I have my dataset with different mutations as unit of analysis. These mutations belong to 5 different classes. Also, I have collected, 9 features about these mutations. In other words I have 12 columns:
- First column: mutation ID
- Second column: Mutation class
- Third column to eleven: Features about these mutations (at individual level)
- Twelve column: Drug resistant/susceptible or binary column.
In addition, I have done a survey of experts, asking them the probability of resistance given each mutation class.
Now, I want to model drug resistant as a function of these 9 features using Bayesian Hierarchical model. I want to take into account those mutation classes and the probabilities from experts as prior information. I don’t know if Bayesian Hierarchical model is the right approach. If this is correct, then, how can I parametricize my model. I want to write in my methods section.
Hello, here is my thoughts but I could be wrong - if there’s a clear hierarchical structure in your dataset, for instance, the individual-level records are nested/grouped/clustered within those 5 different mutation classes, then you may want to consider using a 2-level hierarchical logistic regression model. Since you don’t have group-level covariates (i.e., measured on the mutation classes) the real question is now what should you do… should you implement a random-intercept only model (i.e., for the overall means within each mutation class to vary) or a random-slope model (i.e., for the group structure have variation across the means for each mutation class (i.e., intercepts) and for each slope (i.e., coefficients) - this is decision is really up to you.
If you are going to do this in brms package, you might find this 1-hour long video enlightening: Hierarchical Models with brms (GR5065 2019-04-11) - YouTube
Also, I learned a lot from these tutorial papers on how to code basic hierarchical models in Stan and brms. See Sorensen et al. (2016) [LINK] for writing hierarchical regression models in Stan. You can also see Nalborczyk et al. (2019) [LINK] for coding these models in brms.
Thank you so much. There is one more issue maybe you can help. How can I incorporate expert survey information? I asked them what do they think is the probability of resistance for each mutation class. In other words they gave probabilities at group level.
Hello, no worries, if part of the responses from expert survey are measured at a group-level (i.e., mutation class), then you can definitely add that information as a covariate on a group-level as a continuous variable. But I trust these responses should change across the groups? Nevertheless, the individual-level responses will form the level-1 and expert survey information will form the level-2 part of the model.
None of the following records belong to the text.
-- the scan invariant: starting from the translation of a processed prefix, the loop
-- turns the remaining sorted indices into keys and first-occurrence values
theorem fold_run (keys vals : List Int)
    (hPre : ∀ k ∈ keys, keys.idxOf k < vals.length) :
    ∀ (s p : List Int),
      (p ++ s).Perm (PySem.List.pyRange 0 (PySem.List.len keys) 1) →
      (p ++ s).Pairwise (lexLt (fun j => PySem.List.pyGetD keys j 0)) →
      s.foldl (shortStep keys vals)
        (p.map (fun j => PySem.List.pyGetD keys j 0),
         (p.map (fun j => PySem.List.pyGetD keys j 0)).map (fun k => vals.getD (keys.idxOf k) 0))
      = ((p ++ s).map (fun j => PySem.List.pyGetD keys j 0),
         ((p ++ s).map (fun j => PySem.List.pyGetD keys j 0)).map (fun k => vals.getD (keys.idxOf k) 0)) := by
  intro s
  induction s with
  | nil => intro p _ _; simp
  | cons i s ih =>
    intro p hperm hpair
    have hassoc : p ++ i :: s = (p ++ [i]) ++ s := by simp
    have hstep : shortStep keys vals
        (p.map (fun j => PySem.List.pyGetD keys j 0),
         (p.map (fun j => PySem.List.pyGetD keys j 0)).map (fun k => vals.getD (keys.idxOf k) 0)) i
        = ((p ++ [i]).map (fun j => PySem.List.pyGetD keys j 0),
           ((p ++ [i]).map (fun j => PySem.List.pyGetD keys j 0)).map (fun k => vals.getD (keys.idxOf k) 0)) := by
      by_cases hb : PySem.List.pyGet? (p.map (fun j => PySem.List.pyGetD keys j 0)) (-1)
          = some (PySem.List.pyGetD keys i 0)
      · -- repeated key: the previous output value is reused
        have hlast : (p.map (fun j => PySem.List.pyGetD keys j 0)).getLast?
            = some (PySem.List.pyGetD keys i 0) := by
          rwa [PySem.List.pyGet?_neg_one] at hb
        have hv : PySem.List.pyGet?
            ((p.map (fun j => PySem.List.pyGetD keys j 0)).map (fun k => vals.getD (keys.idxOf k) 0)) (-1)
            = some (vals.getD (keys.idxOf (PySem.List.pyGetD keys i 0)) 0) := by
          rw [PySem.List.pyGet?_neg_one, List.getLast?_map, hlast]
          rfl
        unfold shortStep
        rw [if_pos hb, hv]
        simp
      · -- run start: i is the first occurrence of its key
        obtain ⟨h0, hidx, hmem⟩ := run_start_eq_idxOf keys p s i hperm hpair hb
        have hvlt : keys.idxOf (PySem.List.pyGetD keys i 0) < vals.length := hPre _ hmem
        have hv : PySem.List.pyGet? vals i
            = some (vals.getD (keys.idxOf (PySem.List.pyGetD keys i 0)) 0) := by
          rw [PySem.List.pyGet?_of_nonneg vals h0, hidx]
          rw [List.getElem?_eq_getElem hvlt, List.getD_eq_getElem vals 0 hvlt]
        unfold shortStep
        rw [if_neg hb, hv]
        simp
    rw [List.foldl_cons, hstep]
    rw [hassoc] at hperm hpair ⊢
    exact ih (p ++ [i]) hperm hpair

-- A's dict loop: overwriting insert with a value that depends only on the item
theorem get?_foldl_insert_fun (keys : List Int) (f : Int → Int) (d0 : PySem.Dict Int Int) (k : Int) :
    (keys.foldl (fun d item => d.insert item (f item)) d0).get? k
      = if k ∈ keys then some (f k) else d0.get? k := by
  induction keys generalizing d0 with
  | nil => simp
  | cons x xs ih =>
    simp only [List.foldl_cons, ih, List.mem_cons]
    by_cases hx : k ∈ xs
    · simp [hx]
    · by_cases hk : k = x
      · simp [hk, PySem.Dict.get?_insert_self]
      · simp [hx, hk, PySem.Dict.get?_insert_of_ne _ _ hk]

-- for a member, index? returns its idxOf
theorem index?_getD_eq_idxOf (keys : List Int) (k : Int) (hk : k ∈ keys) :
    (PySem.List.index? keys k).getD 0 = keys.idxOf k := by
  rw [PySem.List.index?_eq_idxOf?]
  obtain ⟨n, hn⟩ := Option.isSome_iff_exists.mp (List.isSome_idxOf?.mpr hk)
  rw [hn, List.idxOf_eq_getD_idxOf?, hn]
  rfl

-- one argument's half of the equivalence
theorem half_eq (l : List (List Int))
    (h : l ≠ [] ∧ (l.headD [] ≠ [] →
      2 ≤ l.length ∧ ∀ k ∈ l.headD [], (l.headD []).idxOf k < (l.getD 1 []).length)) :
    [PySem.List.sorted ((PySem.List.pyGet? l 0).getD []) (fun x => x) false,
     (PySem.List.sorted ((PySem.List.pyGet? l 0).getD []) (fun x => x) false).foldl
       (fun acc item => acc ++ [((ValueToDict l).get? item).getD 0]) []]
      = shortOne l := by
  obtain ⟨hne, himp⟩ := h
  set keys := (PySem.List.pyGet? l 0).getD [] with hkeys
  set vals := (PySem.List.pyGet? l 1).getD [] with hvals
  have hkeys_head : keys = l.headD [] := by
    cases l with
    | nil => exact absurd rfl hne
    | cons a t => simp [hkeys, PySem.List.pyGet?, PySem.List.pyIdx?]
  by_cases hke : keys = []
  · -- no keys: both sides are [[], []]
    unfold shortOne ValueToDict
    rw [← hkeys, ← hvals, hke]
    simp [PySem.List.pyRange_one_eq_nil, PySem.List.sorted]
  · obtain ⟨hlen, hidx⟩ := himp (hkeys_head ▸ hke)
    have hvals_eq : vals = l.getD 1 [] := by
      cases l with
      | nil => exact absurd rfl hne
      | cons a t =>
        cases t with
        | nil => simp at hlen
        | cons b t' => simp [hvals, PySem.List.pyGet?, PySem.List.pyIdx?]
    have hPre : ∀ k ∈ keys, keys.idxOf k < vals.length := by
      intro k hk
      rw [hvals_eq, hkeys_head]
      exact hidx k (hkeys_head ▸ hk)
    set K : Int → Int := fun j => PySem.List.pyGetD keys j 0 with hK
    set order := PySem.List.sorted (PySem.List.pyRange 0 (PySem.List.len keys) 1) K false with horder
    have hperm : order.Perm (PySem.List.pyRange 0 (PySem.List.len keys) 1) :=
      PySem.List.sorted_perm _ _ _
    have hpair : order.Pairwise (lexLt K) := sorted_pyRange_pairwise_lex K _
    -- the scanned keys ARE the sorted key list
    have hmapK : (PySem.List.pyRange 0 (PySem.List.len keys) 1).map K = keys := by
      exact PySem.List.map_pyGetD_pyRange_zero keys 0
    have hsorted : PySem.List.sorted keys (fun x => x) false = order.map K := by
      refine PySem.List.sorted_id_eq_of_perm_of_pairwise keys (order.map K) ?_ ?_
      · exact hmapK ▸ hperm.map K
      · exact List.pairwise_map.mpr (hpair.imp (fun hab => lexLt_key_le hab))
    -- B's loop result, by the invariant with the empty prefix
    have hfold : order.foldl (shortStep keys vals) ([], [])
        = (order.map K, (order.map K).map (fun k => vals.getD (keys.idxOf k) 0)) := by
      have := fold_run keys vals hPre order [] (by simpa using hperm) (by simpa using hpair)
      simpa using this
    -- A's loop result: one dict lookup per sorted key
    have hAval : (PySem.List.sorted keys (fun x => x) false).foldl
        (fun acc item => acc ++ [((ValueToDict l).get? item).getD 0]) []
        = (order.map K).map (fun k => vals.getD (keys.idxOf k) 0) := by
      rw [PySem.List.foldl_append_singleton_eq_map, List.nil_append, hsorted]
      refine List.map_congr_left ?_
      intro k hkmem
      have hk : k ∈ keys := by
        rw [← hsorted] at hkmem
        exact (PySem.List.mem_sorted _ _ _ _).mp hkmem
      unfold ValueToDict
      rw [← hkeys, ← hvals, get?_foldl_insert_fun]
      simp only [hk, if_true]
      rw [index?_getD_eq_idxOf keys k hk]
      rfl
    have hB : shortOne l = [List.map K order,
        List.map (fun k => vals.getD (List.idxOf k keys) 0) (List.map K order)] := by
      show [(List.foldl (shortStep keys vals) ([], []) order).1,
            (List.foldl (shortStep keys vals) ([], []) order).2] = _
      rw [hfold]
    rw [hAval, hsorted, hB]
Small warning though - what happens when you include group-level variable(s) depends on the scenario - 1.) Random-intercept-only: you’ll have a full-on fixed part of the model where you can report the coefficients for each individual-level and group-level variable with just one random effect and error term [simple]; and 2.) depending on the individual-level variable(s) you decide to put a random-slope on… you will get quite a messy model where you will have a fixed part of the model to report the direct coefficients for each individual-level and group-level variables, but you will also have part of the model that has interactions with both the individual- and group-level variables; plus another part of the model with the interactions between the random effects and individual-level covariates, and lastly one overall random effect term with an error term [complex].
I share a lecture slide that I used to show what I mean about how messy things get with an inclusion of group-level variables and random slopes (more generalised way).
Don’t worry about the maths though - code everything in brms with the individual- and group-level specification and R does the rest!
Thank you so much, this is helpful. You came at the right time.